Data extracted from a collection
-- pv_equiv track=rewrite | github.com/CelloTopG/Assistant-CRM | assistant_crm/services/security_service.py | _filter_document_fields
-- ===== SOURCE A (Python) =====
-- def _filter_document_fields(doc, doctype, sensitive_fields):
-- 	"""Filter sensitive fields from a single document"""
-- 	if not isinstance(doc, dict) or not doctype:
-- 		return doc
--
-- 	filtered_doc = doc.copy()
--
-- 	# Remove sensitive fields for this doctype
-- 	if doctype in sensitive_fields:
-- 		for field in sensitive_fields[doctype]:
-- 			if field in filtered_doc:
-- 				filtered_doc[field] = "[FILTERED]"
--
-- 	# Always filter these fields regardless of doctype
-- 	always_filter = ["password", "api_key", "api_secret", "access_token"]
-- 	for field in always_filter:
-- 		if field in filtered_doc:
-- 			filtered_doc[field] = "[FILTERED]"
--
-- 	return filtered_doc
-- ===== SOURCE B (Python) =====
-- def _filter_document_fields(doc, doctype, sensitive_fields):
-- 	"""Filter sensitive fields from a single document"""
-- 	if not isinstance(doc, dict) or not doctype:
-- 		return doc
--
-- 	filter_set = set(sensitive_fields.get(doctype, []))
-- 	filter_set.update(["password", "api_key", "api_secret", "access_token"])
-- 	return {k: ("[FILTERED]" if k in filter_set else v) for k, v in doc.items()}
-- ===== Notes on version B (the rewrite author's own statement) =====
-- stated objective: idiomatic
-- what changed: Instead of two field-driven loops that mutate a copied dict, B builds one membership set (doctype-specific fields plus the always-filter names) and constructs the result in a single document-driven dict comprehension.
import Mathlib
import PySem

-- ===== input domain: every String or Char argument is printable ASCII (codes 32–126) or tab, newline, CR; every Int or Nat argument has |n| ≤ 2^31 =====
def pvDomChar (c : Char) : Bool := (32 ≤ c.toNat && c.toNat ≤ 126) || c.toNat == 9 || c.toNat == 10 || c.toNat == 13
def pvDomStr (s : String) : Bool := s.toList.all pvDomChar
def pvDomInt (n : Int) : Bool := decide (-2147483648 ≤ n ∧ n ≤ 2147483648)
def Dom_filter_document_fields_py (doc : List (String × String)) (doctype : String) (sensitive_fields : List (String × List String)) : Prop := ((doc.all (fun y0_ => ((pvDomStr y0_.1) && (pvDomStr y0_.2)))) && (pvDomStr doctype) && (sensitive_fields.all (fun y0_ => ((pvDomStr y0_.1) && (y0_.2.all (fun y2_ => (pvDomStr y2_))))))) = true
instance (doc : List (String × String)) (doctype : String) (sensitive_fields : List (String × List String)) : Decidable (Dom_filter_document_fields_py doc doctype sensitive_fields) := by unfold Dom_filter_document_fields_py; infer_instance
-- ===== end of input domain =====

-- B replaces A's two field-driven mutation loops over a copied dict with one prebuilt membership set and a single document-driven pass (idiomatic; return value only — neither version mutates its arguments).


-- ===== PORT A =====
def pvMaskStep (d : PySem.Dict String String) (field : String) : PySem.Dict String String :=
  if d.contains field then d.insert field "[FILTERED]" else d

-- A: copy the document dict, mutate the doctype-specific fields, then the always-filter list.
def filter_document_fields_py (doc : List (String × String)) (doctype : String) (sensitive_fields : List (String × List String)) : List (String × String) :=
  if doctype = "" then doc
  else
    let sens : PySem.Dict String (List String) := PySem.Dict.mk sensitive_fields
    let filtered_doc : PySem.Dict String String := PySem.Dict.mk doc
    let filtered_doc :=
      if sens.contains doctype then
        (sens.getD doctype []).foldl pvMaskStep filtered_doc
      else filtered_doc
    let always_filter : List String := ["password", "api_key", "api_secret", "access_token"]
    let filtered_doc := always_filter.foldl pvMaskStep filtered_doc
    filtered_doc.items

-- ===== PORT B =====
-- B: one prebuilt membership set, one pass over the document's items.
def filter_document_fields_py_alt (doc : List (String × String)) (doctype : String) (sensitive_fields : List (String × List String)) : List (String × String) :=
  if doctype = "" then doc
  else
    let filter_set : PySem.Set String :=
      PySem.Set.update (PySem.Set.ofList ((PySem.Dict.mk sensitive_fields).getD doctype []))
        ["password", "api_key", "api_secret", "access_token"]
    doc.map (fun p => if p.1 ∈ filter_set then (p.1, "[FILTERED]") else p)

-- ===== PRECONDITION & SPEC =====
def Spec_filter_document_fields_py (doc : List (String × String)) (doctype : String) (sensitive_fields : List (String × List String)) (out : List (String × String)) : Prop := out = filter_document_fields_py_alt doc doctype sensitive_fields
instance (doc : List (String × String)) (doctype : String) (sensitive_fields : List (String × List String)) (out : List (String × String)) : Decidable (Spec_filter_document_fields_py doc doctype sensitive_fields out) := by unfold Spec_filter_document_fields_py; infer_instance

-- ===== CLAIM (what is proved, stated in full; the proofs are below) =====
def Claim_equal_filter_document_fields_py : Prop := ∀ (doc : List (String × String)) (doctype : String) (sensitive_fields : List (String × List String)), Dom_filter_document_fields_py doc doctype sensitive_fields → Spec_filter_document_fields_py doc doctype sensitive_fields (filter_document_fields_py doc doctype sensitive_fields)

-- ===== LEMMAS AND PROOFS =====

theorem pvMaskStep_items (d : PySem.Dict String String) (f : String) :
    (pvMaskStep d f).items = d.items.map (fun p => if p.1 = f then (f, "[FILTERED]") else p) := by
  unfold pvMaskStep
  by_cases h : d.contains f = true
  · rw [if_pos h, PySem.Dict.items_insert_of_contains d "[FILTERED]" h]
    simp
  · have hnot : f ∉ d.keys := fun hm => h ((PySem.Dict.contains_iff_mem_keys d f).mpr hm)
    rw [if_neg h]
    nth_rewrite 1 [← List.map_id d.items]
    apply List.map_congr_left
    intro p hp
    have hpk : p.1 ∈ d.keys := List.mem_map_of_mem hp
    rw [if_neg (fun (hpf : p.1 = f) => hnot (hpf ▸ hpk))]
    rfl

theorem pvMaskFold_items (L : List String) (d : PySem.Dict String String) :
    (L.foldl pvMaskStep d).items = d.items.map (fun p => if p.1 ∈ L then (p.1, "[FILTERED]") else p) := by
  induction L generalizing d with
  | nil => simp
  | cons f L ih =>
    simp only [List.foldl_cons, ih, pvMaskStep_items, List.map_map]
    apply List.map_congr_left
    intro p _
    by_cases hpf : p.1 = f
    · subst hpf; simp
    · simp [Function.comp, hpf]


-- ===== VERDICT (by name: the statement is the Claim_ definition above) =====
theorem filter_document_fields_py_spec : Claim_equal_filter_document_fields_py := by
  intro doc doctype sensitive_fields _
  unfold Spec_filter_document_fields_py filter_document_fields_py filter_document_fields_py_alt
  by_cases hdt : doctype = ""
  · simp [hdt]
  · simp only [if_neg hdt]
    set sens := PySem.Dict.mk sensitive_fields with hsens
    set Ls : List String := sens.getD doctype [] with hLs
    set Al : List String := ["password", "api_key", "api_secret", "access_token"] with hAl
    by_cases hc : sens.contains doctype = true
    · simp only [hc, if_true, pvMaskFold_items, List.map_map]
      apply List.map_congr_left
      intro p _
      by_cases h1 : p.1 ∈ Ls <;> by_cases h2 : p.1 ∈ Al <;>
        simp [Function.comp, h1, h2, PySem.Set.mem_update, PySem.Set.mem_ofList]
    · have hLsnil : Ls = [] := by
        rw [hLs, PySem.Dict.getD_of_not_contains]
        simpa using hc
      simp only [hc, pvMaskFold_items, hLsnil]
      apply List.map_congr_left
      intro p _
      by_cases h2 : p.1 ∈ Al <;>
        simp [h2, PySem.Set.mem_update]
-- pv_equiv track=rewrite | github.com/ClaudiaHdezPerez/GPTur | src/agents/gastronomy_agent.py | _classify_restaurants
-- ===== SOURCE A (Python) =====
-- def _classify_restaurants(results):
--     """
--     Classifies restaurants by cuisine type from search results.
--
--     Args:
--         results (list): List of restaurant search results
--
--     Returns:
--         dict: Restaurants classified by cuisine type
--     """
--     classified = {
--         "cuban": [],
--         "seafood": [],
--         "international": [],
--         "creole": [],
--         "italian": [],
--         "fusion": []
--     }
--
--     for result in results:
--         result_lower = result.lower()
--         if "cuba" in result_lower or "criolla" in result_lower:
--             classified["cuban"].append(result)
--         elif "mar" in result_lower or "seafood" in result_lower or "pescado" in result_lower:
--             classified["seafood"].append(result)
--         elif "international" in result_lower or "internacional" in result_lower:
--             classified["international"].append(result)
--         elif "creole" in result_lower or "criolla" in result_lower:
--             classified["creole"].append(result)
--         elif "italian" in result_lower or "italiana" in result_lower:
--             classified["italian"].append(result)
--         else:
--             classified["fusion"].append(result)
--
--     return classified
-- ===== SOURCE B (Python) =====
-- _TABLE = [
--     ("cuban", ("cuba", "criolla")),
--     ("seafood", ("mar", "seafood", "pescado")),
--     ("international", ("international", "internacional")),
--     ("creole", ("creole", "criolla")),
--     ("italian", ("italian", "italiana")),
-- ]
--
--
-- def _category(result):
--     result_lower = result.lower()
--     for category, keywords in _TABLE:
--         if any(k in result_lower for k in keywords):
--             return category
--     return "fusion"
--
--
-- def _classify_restaurants(results):
--     categories = [c for c, _ in _TABLE] + ["fusion"]
--     return {c: [r for r in results if _category(r) == c] for c in categories}
-- ===== Notes on version B (the rewrite author's own statement) =====
-- stated objective: idiomatic
-- what changed: Replaces the six-way if-elif chain mutating a dict in one pass by an ordered (category, keywords) table with a first-match lookup, and builds the result as a per-category filter comprehension instead of appending into pre-initialized lists.
import Mathlib
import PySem

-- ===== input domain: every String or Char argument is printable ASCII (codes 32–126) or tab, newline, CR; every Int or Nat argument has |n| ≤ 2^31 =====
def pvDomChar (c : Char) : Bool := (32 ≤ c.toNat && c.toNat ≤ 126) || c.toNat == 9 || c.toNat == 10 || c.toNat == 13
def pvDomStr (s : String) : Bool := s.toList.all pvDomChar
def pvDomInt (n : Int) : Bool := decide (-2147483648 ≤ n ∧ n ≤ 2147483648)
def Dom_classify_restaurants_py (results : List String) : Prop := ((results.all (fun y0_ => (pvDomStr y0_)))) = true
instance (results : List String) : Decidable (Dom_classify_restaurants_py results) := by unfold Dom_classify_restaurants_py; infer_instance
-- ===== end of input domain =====

-- B replaces A's six-way if-elif chain mutating a dict by an ordered (category, keywords)
-- table with first-match lookup and a per-category filter comprehension (idiomatic; same cost).


-- ===== PORT A =====
-- the body of A's for-loop, named so the fold is readable
def pvStepA (classified : PySem.Dict String (List String)) (result : String) :
    PySem.Dict String (List String) :=
  let rl := PySem.Str.lower result
  if PySem.Str.isIn "cuba" rl || PySem.Str.isIn "criolla" rl then
    classified.modify "cuban" [] (fun l => l ++ [result])
  else if PySem.Str.isIn "mar" rl || PySem.Str.isIn "seafood" rl || PySem.Str.isIn "pescado" rl then
    classified.modify "seafood" [] (fun l => l ++ [result])
  else if PySem.Str.isIn "international" rl || PySem.Str.isIn "internacional" rl then
    classified.modify "international" [] (fun l => l ++ [result])
  else if PySem.Str.isIn "creole" rl || PySem.Str.isIn "criolla" rl then
    classified.modify "creole" [] (fun l => l ++ [result])
  else if PySem.Str.isIn "italian" rl || PySem.Str.isIn "italiana" rl then
    classified.modify "italian" [] (fun l => l ++ [result])
  else
    classified.modify "fusion" [] (fun l => l ++ [result])

def classify_restaurants_py (results : List String) : List (String × List String) :=
  (results.foldl pvStepA
    (PySem.Dict.mk [("cuban", []), ("seafood", []), ("international", []),
                    ("creole", []), ("italian", []), ("fusion", [])])).items

-- ===== PORT B =====
def pvTable : List (String × List String) :=
  [("cuban", ["cuba", "criolla"]),
   ("seafood", ["mar", "seafood", "pescado"]),
   ("international", ["international", "internacional"]),
   ("creole", ["creole", "criolla"]),
   ("italian", ["italian", "italiana"])]

-- Source B's `for category, keywords in _TABLE: … return category` / `return "fusion"` loop
def pvCatGo (rl : String) : List (String × List String) → String
  | [] => "fusion"
  | (category, keywords) :: rest =>
      if keywords.any (fun k => PySem.Str.isIn k rl) then category else pvCatGo rl rest

def pvCategory (result : String) : String :=
  pvCatGo (PySem.Str.lower result) pvTable

def classify_restaurants_py_alt (results : List String) : List (String × List String) :=
  (pvTable.map Prod.fst ++ ["fusion"]).map
    (fun c => (c, results.filter (fun r => pvCategory r == c)))

-- ===== PRECONDITION & SPEC =====
def Spec_classify_restaurants_py (results : List String) (out : List (String × List String)) : Prop := out = classify_restaurants_py_alt results
instance (results : List String) (out : List (String × List String)) : Decidable (Spec_classify_restaurants_py results out) := by unfold Spec_classify_restaurants_py; infer_instance

-- ===== CLAIM (what is proved, stated in full; the proofs are below) =====
def Claim_equal_classify_restaurants_py : Prop := ∀ (results : List String), Dom_classify_restaurants_py results → Spec_classify_restaurants_py results (classify_restaurants_py results)

-- ===== LEMMAS AND PROOFS =====

-- A's fold over the literal six-key dict appends, per key, exactly the results B's
-- first-match classifier assigns to that key.
theorem pvLoopA (results : List String) (v1 v2 v3 v4 v5 v6 : List String) :
    results.foldl pvStepA
      (PySem.Dict.mk [("cuban", v1), ("seafood", v2), ("international", v3),
                      ("creole", v4), ("italian", v5), ("fusion", v6)]) =
    PySem.Dict.mk
      [("cuban", v1 ++ results.filter (fun r => pvCategory r == "cuban")),
       ("seafood", v2 ++ results.filter (fun r => pvCategory r == "seafood")),
       ("international", v3 ++ results.filter (fun r => pvCategory r == "international")),
       ("creole", v4 ++ results.filter (fun r => pvCategory r == "creole")),
       ("italian", v5 ++ results.filter (fun r => pvCategory r == "italian")),
       ("fusion", v6 ++ results.filter (fun r => pvCategory r == "fusion"))] := by
  induction results generalizing v1 v2 v3 v4 v5 v6 with
  | nil => simp
  | cons r t ih =>
    rw [List.foldl_cons]
    by_cases h1 : PySem.Str.isIn "cuba" (PySem.Str.lower r) = true
    · simp at h1
      simp [pvStepA, PySem.Dict.modify, PySem.Dict.insert, PySem.Dict.getD, PySem.Dict.get?, PySem.Dict.contains, pvCategory, pvCatGo, pvTable, ih, h1]
    · simp at h1
      by_cases h2 : PySem.Str.isIn "criolla" (PySem.Str.lower r) = true
      · simp at h2
        simp [pvStepA, PySem.Dict.modify, PySem.Dict.insert, PySem.Dict.getD, PySem.Dict.get?, PySem.Dict.contains, pvCategory, pvCatGo, pvTable, ih, h1, h2]
      · simp at h2
        by_cases h3 : PySem.Str.isIn "mar" (PySem.Str.lower r) = true
        · simp at h3
          simp [pvStepA, PySem.Dict.modify, PySem.Dict.insert, PySem.Dict.getD, PySem.Dict.get?, PySem.Dict.contains, pvCategory, pvCatGo, pvTable, ih, h1, h2, h3]
        · simp at h3
          by_cases h4 : PySem.Str.isIn "seafood" (PySem.Str.lower r) = true
          · simp at h4
            simp [pvStepA, PySem.Dict.modify, PySem.Dict.insert, PySem.Dict.getD, PySem.Dict.get?, PySem.Dict.contains, pvCategory, pvCatGo, pvTable, ih, h1, h2, h3, h4]
          · simp at h4
            by_cases h5 : PySem.Str.isIn "pescado" (PySem.Str.lower r) = true
            · simp at h5
              simp [pvStepA, PySem.Dict.modify, PySem.Dict.insert, PySem.Dict.getD, PySem.Dict.get?, PySem.Dict.contains, pvCategory, pvCatGo, pvTable, ih, h1, h2, h3, h4, h5]
            · simp at h5
              by_cases h6 : PySem.Str.isIn "international" (PySem.Str.lower r) = true
              · simp at h6
                simp [pvStepA, PySem.Dict.modify, PySem.Dict.insert, PySem.Dict.getD, PySem.Dict.get?, PySem.Dict.contains, pvCategory, pvCatGo, pvTable, ih, h1, h2, h3, h4, h5, h6]
              · simp at h6
                by_cases h7 : PySem.Str.isIn "internacional" (PySem.Str.lower r) = true
                · simp at h7
                  simp [pvStepA, PySem.Dict.modify, PySem.Dict.insert, PySem.Dict.getD, PySem.Dict.get?, PySem.Dict.contains, pvCategory, pvCatGo, pvTable, ih, h1, h2, h3, h4, h5, h6, h7]
                · simp at h7
                  by_cases h8 : PySem.Str.isIn "creole" (PySem.Str.lower r) = true
                  · simp at h8
                    simp [pvStepA, PySem.Dict.modify, PySem.Dict.insert, PySem.Dict.getD, PySem.Dict.get?, PySem.Dict.contains, pvCategory, pvCatGo, pvTable, ih, h1, h2, h3, h4, h5, h6, h7, h8]
                  · simp at h8
                    by_cases h9 : PySem.Str.isIn "italian" (PySem.Str.lower r) = true
                    · simp at h9
                      simp [pvStepA, PySem.Dict.modify, PySem.Dict.insert, PySem.Dict.getD, PySem.Dict.get?, PySem.Dict.contains, pvCategory, pvCatGo, pvTable, ih, h1, h2, h3, h4, h5, h6, h7, h8, h9]
                    · simp at h9
                      by_cases h10 : PySem.Str.isIn "italiana" (PySem.Str.lower r) = true
                      · simp at h10
                        simp [pvStepA, PySem.Dict.modify, PySem.Dict.insert, PySem.Dict.getD, PySem.Dict.get?, PySem.Dict.contains, pvCategory, pvCatGo, pvTable, ih, h1, h2, h3, h4, h5, h6, h7, h8, h9, h10]
                      · simp at h10
                        simp [pvStepA, PySem.Dict.modify, PySem.Dict.insert, PySem.Dict.getD, PySem.Dict.get?, PySem.Dict.contains, pvCategory, pvCatGo, pvTable, ih, h1, h2, h3, h4, h5, h6, h7, h8, h9, h10]

-- ===== VERDICT (by name: the statement is the Claim_ definition above) =====
theorem classify_restaurants_py_spec : Claim_equal_classify_restaurants_py := by
  intro results _
  unfold Spec_classify_restaurants_py
  unfold classify_restaurants_py classify_restaurants_py_alt
  rw [pvLoopA]
  simp [pvTable]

**Task details**.
Starting from the first line of the records above, retype each line exactly up to and including the one that contains "for this doctype", and nothing more.

**Result for this task**.
-- pv_equiv track=rewrite | github.com/CelloTopG/Assistant-CRM | assistant_crm/services/security_service.py | _filter_document_fields
-- ===== SOURCE A (Python) =====
-- def _filter_document_fields(doc, doctype, sensitive_fields):
-- 	"""Filter sensitive fields from a single document"""
-- 	if not isinstance(doc, dict) or not doctype:
-- 		return doc
--
-- 	filtered_doc = doc.copy()
--
-- 	# Remove sensitive fields for this doctype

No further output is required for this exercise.